Quentin Glabus isn’t just a chef. He’s a time traveller.
Since he graduated from NAIT more than two decades ago, he’s travelled the world. He’s cooked at Canadian consulates in New York, Rio de Janeiro, Beijing and Tokyo (to name a few). He’s even cooked at Disney World in Florida.
But, despite his jet-setting ways, he wants to take food back in time. When he speaks about cooking using “pre-colonial” ingredients, it’s as if he could jump through the Zoom screen from his home in Japan. The smile doesn’t leave his face.
What is pre-colonial cookery? It’s about dedication to using ingredients — and even cooking methods — that existed before settlers came to North America. It’s about cooking as Indigenous people did for centuries. No processed flours or sugars; no dairy products; no pork, no chicken, no beef.

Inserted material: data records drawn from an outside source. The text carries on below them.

-- per-truck lemma: A's ticks up to (and including) the admission of truck w equal B's stepB
theorem PT (weight bl w : Int) (rest : List Int) (hbl : 1 ≤ bl) (hw2 : w ≤ weight) :
    ∀ (fuel : Nat) (t : Int) (on : List (Int × Int)), BInv t bl on →
    ((stepB weight w t (sumOn on) on).1 - t).toNat ≤ fuel + 1 →
    aLoop weight (fuel + 1) t (toBridge t bl on) (w :: rest) (sumOn on) =
      aLoop weight (fuel + 1 - ((stepB weight w t (sumOn on) on).1 - t).toNat)
        (stepB weight w t (sumOn on) on).1
        (toBridge (stepB weight w t (sumOn on) on).1 bl
          ((stepB weight w t (sumOn on) on).2.2 ++ [((stepB weight w t (sumOn on) on).1 + bl, w)]))
        rest
        (sumOn ((stepB weight w t (sumOn on) on).2.2 ++ [((stepB weight w t (sumOn on) on).1 + bl, w)])) := by
  intro fuel
  induction fuel with
  | zero =>
    intro t on hI hfuel
    obtain ⟨h1, h2, h3, h4, h5, h6⟩ := popExits_spec t bl on hI
    by_cases hfit : weight < (popExits (t + 1) (sumOn on) on).1 + w
    · exfalso
      have hne : (popExits (t + 1) (sumOn on) on).2 ≠ [] := by
        intro h
        rw [h, sumOn_nil] at h2
        omega
      cases hq : (popExits (t + 1) (sumOn on) on).2 with
      | nil => exact absurd hq hne
      | cons q1 rest1 =>
        obtain ⟨e1, w1⟩ := q1
        have he1 : t + 1 < e1 := (h4 (e1, w1) (by rw [hq]; simp)).1
        have hstep : t + 2 ≤ (stepB weight w t (sumOn on) on).1 := by
          simp only [stepB]
          rw [hq]
          simp only [popFit, if_pos hfit]
          have hge := popFit_time_ge weight w rest1 e1 ((popExits (t + 1) (sumOn on) on).1 - w1)
            (by rw [hq] at h3; exact (List.pairwise_cons.mp h3).2)
            (by rw [hq] at h3; exact (List.pairwise_cons.mp h3).1)
          omega
        omega
    · have hq : stepB weight w t (sumOn on) on
          = (t + 1, (popExits (t + 1) (sumOn on) on).1, (popExits (t + 1) (sumOn on) on).2) := by
        simp only [stepB]
        exact popFit_fit _ _ _ _ _ hfit
      rw [tickA_admit weight bl w t on rest 0 hbl hI hfit, hq]
      have hk : ((t + 1) - t).toNat = 1 := by omega
      simp only [hk]
  | succ n ih =>
    intro t on hI hfuel
    obtain ⟨h1, h2, h3, h4, h5, h6⟩ := popExits_spec t bl on hI
    by_cases hfit : weight < (popExits (t + 1) (sumOn on) on).1 + w
    · have hne : (popExits (t + 1) (sumOn on) on).2 ≠ [] := by
        intro h
        rw [h, sumOn_nil] at h2
        omega
      have hIr : BInv (t + 1) bl (popExits (t + 1) (sumOn on) on).2 :=
        ⟨h3, fun p hp => ⟨(h4 p hp).1, by have := (h4 p hp).2; omega⟩⟩
      have hcomm : stepB weight w (t + 1) (sumOn (popExits (t + 1) (sumOn on) on).2)
          (popExits (t + 1) (sumOn on) on).2 = stepB weight w t (sumOn on) on := by
        simp only [stepB]
        rw [← h2]
        rw [show t + 1 + 1 = t + 2 by ring]
        exact (tickCommute weight w t (popExits (t + 1) (sumOn on) on).1
          (popExits (t + 1) (sumOn on) on).2 hfit h3 (fun p hp => (h4 p hp).1) hne).symm
      have hge1 : t + 1 ≤ (stepB weight w t (sumOn on) on).1 := by
        simp only [stepB]
        exact popFit_time_ge weight w _ _ _ h3 (fun p hp => (h4 p hp).1)
      rw [tickA_skip weight bl w t on rest (n + 1) hbl hI hfit]
      rw [ih (t + 1) (popExits (t + 1) (sumOn on) on).2 hIr (by rw [hcomm]; omega)]
      rw [hcomm]
      have harith : n + 1 - ((stepB weight w t (sumOn on) on).1 - (t + 1)).toNat
          = n + 1 + 1 - ((stepB weight w t (sumOn on) on).1 - t).toNat := by omega
      rw [harith]
    · have hq : stepB weight w t (sumOn on) on
          = (t + 1, (popExits (t + 1) (sumOn on) on).1, (popExits (t + 1) (sumOn on) on).2) := by
        simp only [stepB]
        exact popFit_fit _ _ _ _ _ hfit
      rw [tickA_admit weight bl w t on rest (n + 1) hbl hI hfit, hq]
      have hk : ((t + 1) - t).toNat = 1 := by omega
      simp only [hk]
      norm_num

theorem stepB_facts (weight bl w t : Int) (on : List (Int × Int)) (hbl : 1 ≤ bl)
    (hI : BInv t bl on) :
    t + 1 ≤ (stepB weight w t (sumOn on) on).1 ∧
    (stepB weight w t (sumOn on) on).1 ≤ t + bl ∧
    (stepB weight w t (sumOn on) on).2.1 = sumOn (stepB weight w t (sumOn on) on).2.2 ∧
    BInv (stepB weight w t (sumOn on) on).1 bl
      ((stepB weight w t (sumOn on) on).2.2 ++ [((stepB weight w t (sumOn on) on).1 + bl, w)]) := by
  obtain ⟨h1, h2, h3, h4, h5, h6⟩ := popExits_spec t bl on hI
  simp only [stepB]
  have hex1 : ∀ p ∈ (popExits (t + 1) (sumOn on) on).2, t + 1 < p.1 := fun p hp => (h4 p hp).1
  have hge := popFit_time_ge weight w (popExits (t + 1) (sumOn on) on).2 (t + 1)
    (popExits (t + 1) (sumOn on) on).1 h3 hex1
  have hle := popFit_time_le weight w (t + bl) (popExits (t + 1) (sumOn on) on).2 (t + 1)
    (popExits (t + 1) (sumOn on) on).1 (by omega) (fun p hp => (h4 p hp).2)
  have hsum := popFit_sum weight w (popExits (t + 1) (sumOn on) on).2 (t + 1)
    (popExits (t + 1) (sumOn on) on).1
  have hpw2 := popFit_pairwise weight w (popExits (t + 1) (sumOn on) on).2 (t + 1)
    (popExits (t + 1) (sumOn on) on).1 h3
  have hex2 := popFit_exits weight w (popExits (t + 1) (sumOn on) on).2 (t + 1)
    (popExits (t + 1) (sumOn on) on).1 h3 hex1
  have hmem2 := popFit_suffix_mem weight w (popExits (t + 1) (sumOn on) on).2 (t + 1)
    (popExits (t + 1) (sumOn on) on).1
  refine ⟨hge, hle, by omega, ?_, ?_⟩
  · rw [List.pairwise_append]
    refine ⟨hpw2, by simp, ?_⟩
    intro a ha b hb
    rw [List.mem_singleton] at hb
    subst hb
    have := (h4 a (hmem2 a ha)).2
    simp only
    omega
  · intro p hp
    rcases List.mem_append.mp hp with hp | hp
    · have hm := h4 p (hmem2 p hp)
      exact ⟨hex2 p hp, by omega⟩
    · rw [List.mem_singleton] at hp
      subst hp
      exact ⟨by omega, by omega⟩

theorem drainB_ge (on : List (Int × Int)) : ∀ (t s : Int),
    on.Pairwise (fun a b => a.1 < b.1) → (∀ p ∈ on, t < p.1) → t ≤ drainB t s on := by
  induction on with
  | nil => intro t s _ _; simp only [drainB.eq_def]; split <;> simp
  | cons q rest ih =>
    intro t s hpw hmem
    obtain ⟨e, w⟩ := q
    by_cases hz : s = 0
    · simp [drainB, hz]
    · rw [drainB.eq_def, if_neg hz]; simp only []
      have h1 : t < e := hmem (e, w) (by simp)
      have h2 := ih e (s - w) (List.pairwise_cons.mp hpw).2 (List.pairwise_cons.mp hpw).1
      omega

theorem drainB_cons (t s e w0 : Int) (rest : List (Int × Int)) (hz : s ≠ 0) :
    drainB t s ((e, w0) :: rest) = drainB e (s - w0) rest := by
  rw [drainB.eq_def, if_neg hz]

theorem drainB_le (on : List (Int × Int)) : ∀ (t s M : Int),
    t ≤ M → (∀ p ∈ on, p.1 ≤ M) → drainB t s on ≤ M := by
  induction on with
  | nil => intro t s M h _; rw [drainB.eq_def]; split <;> exact h
  | cons q rest ih =>
    intro t s M hM hmem
    obtain ⟨e, w⟩ := q
    by_cases hz : s = 0
    · simpa [drainB, hz] using hM
    · rw [drainB.eq_def, if_neg hz]; simp only []
      exact ih e (s - w) M (hmem (e, w) (by simp)) (fun p hp => hmem p (by simp [hp]))

theorem drain (weight bl : Int) (hbl : 1 ≤ bl) : ∀ (fuel : Nat) (t : Int) (on : List (Int × Int)),
    BInv t bl on → (drainB t (sumOn on) on - t).toNat ≤ fuel →
    aLoop weight fuel t (toBridge t bl on) [] (sumOn on) = drainB t (sumOn on) on := by
  intro fuel
  induction fuel with
  | zero =>
    intro t on hI hf
    have hge := drainB_ge on t (sumOn on) hI.1 (fun p hp => (hI.2 p hp).1)
    have : drainB t (sumOn on) on = t := by omega
    rw [this]
    rfl
  | succ n ihd =>
    intro t on hI hf
    by_cases hz : sumOn on = 0
    · have hA : aLoop weight (n + 1) t (toBridge t bl on) [] (sumOn on) = t := by
        simp only [aLoop]
        rw [if_pos ⟨trivial, by rw [sum_toBridge t bl on hI]; exact hz⟩]
      rw [hA, drainB.eq_def, if_pos hz]
    · have hone : on ≠ [] := by
        rintro rfl
        exact hz rfl
      obtain ⟨h1, h2, h3, h4, h5, h6⟩ := popExits_spec t bl on hI
      simp only [aLoop]
      rw [if_neg (by rw [sum_toBridge t bl on hI]; simp [hz])]
      rw [toBridge_head t bl on hbl]
      have hbr : (toBridge t bl on).tail ++ [0]
          = toBridge (t + 1) bl (popExits (t + 1) (sumOn on) on).2 := by
        rw [toBridge_shift t bl _ hbl]
        rw [lookupE_zero _ _ (fun p hp => by have := (h4 p hp).2; omega)]
        rw [h5]
      have hsum : sumOn on - lookupE on (t + 1) = sumOn (popExits (t + 1) (sumOn on) on).2 := by
        omega
      rw [hbr, hsum]
      have hIr : BInv (t + 1) bl (popExits (t + 1) (sumOn on) on).2 :=
        ⟨h3, fun p hp => ⟨(h4 p hp).1, by have := (h4 p hp).2; omega⟩⟩
      set o2 := (popExits (t + 1) (sumOn on) on).2 with ho2
      have hE : drainB (t + 1) (sumOn o2) o2 = drainB t (sumOn on) on := by
        rcases h6 with h6 | ⟨w0, h6⟩
        · -- nothing left the bridge this tick: unfold both sides once
          rw [h6]
          cases on with
          | nil => exact absurd rfl hone
          | cons q rest =>
            obtain ⟨e1, w1⟩ := q
            rw [drainB_cons _ _ _ _ _ hz, drainB_cons _ _ _ _ _ hz]
        · -- the front truck (exit t+1) left this tick
          conv_rhs => rw [h6]
          rw [drainB_cons _ _ _ _ _ (by rw [← h6]; exact hz)]
          have hs := sumOn_cons (t + 1, w0) o2
          congr 1
          omega
      have hge2 : t + 1 ≤ drainB (t + 1) (sumOn o2) o2 :=
        drainB_ge _ _ _ h3 (fun p hp => (h4 p hp).1)
      rw [ihd (t + 1) o2 hIr (by omega)]
      exact hE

“I don’t want to say it’s new. It’s not,” says Glabus. “It’s cultural, right? These are all ingredients that were introduced to North America.
“Because of my First Nations background, I always try to bring in Indigenous flavour and cuisine to everything I do.”
Since 2017, Glabus has been part of I-Collective, an international grouping of Indigenous chefs that promote traditional cookery. And, Glabus makes as many visits as he can with his mom at the Frog Lake First Nation, near Lloydminster, to soak up as much as he can about the history of Indigenous cuisine.
“I was blown away by it all,” says Glabus of his work with I-Collective. “And I started to think. How can I take something like a French dessert, say a crème brûlée, or a dessert like a pavlova, and make it pre-colonial?”
And I watch Glabus, with his child on his shoulder, work it out in his head, in real-time. His dream for a charred corn-husk pavlova, with corn custard, an acorn cake base, with either cedar or wild rice ice cream.
For the meringue, he’d need duck eggs. Maple syrup or honey would replace the sugar. The custard would need duck eggs and a walnut or almond milk. Acorn flour would be needed.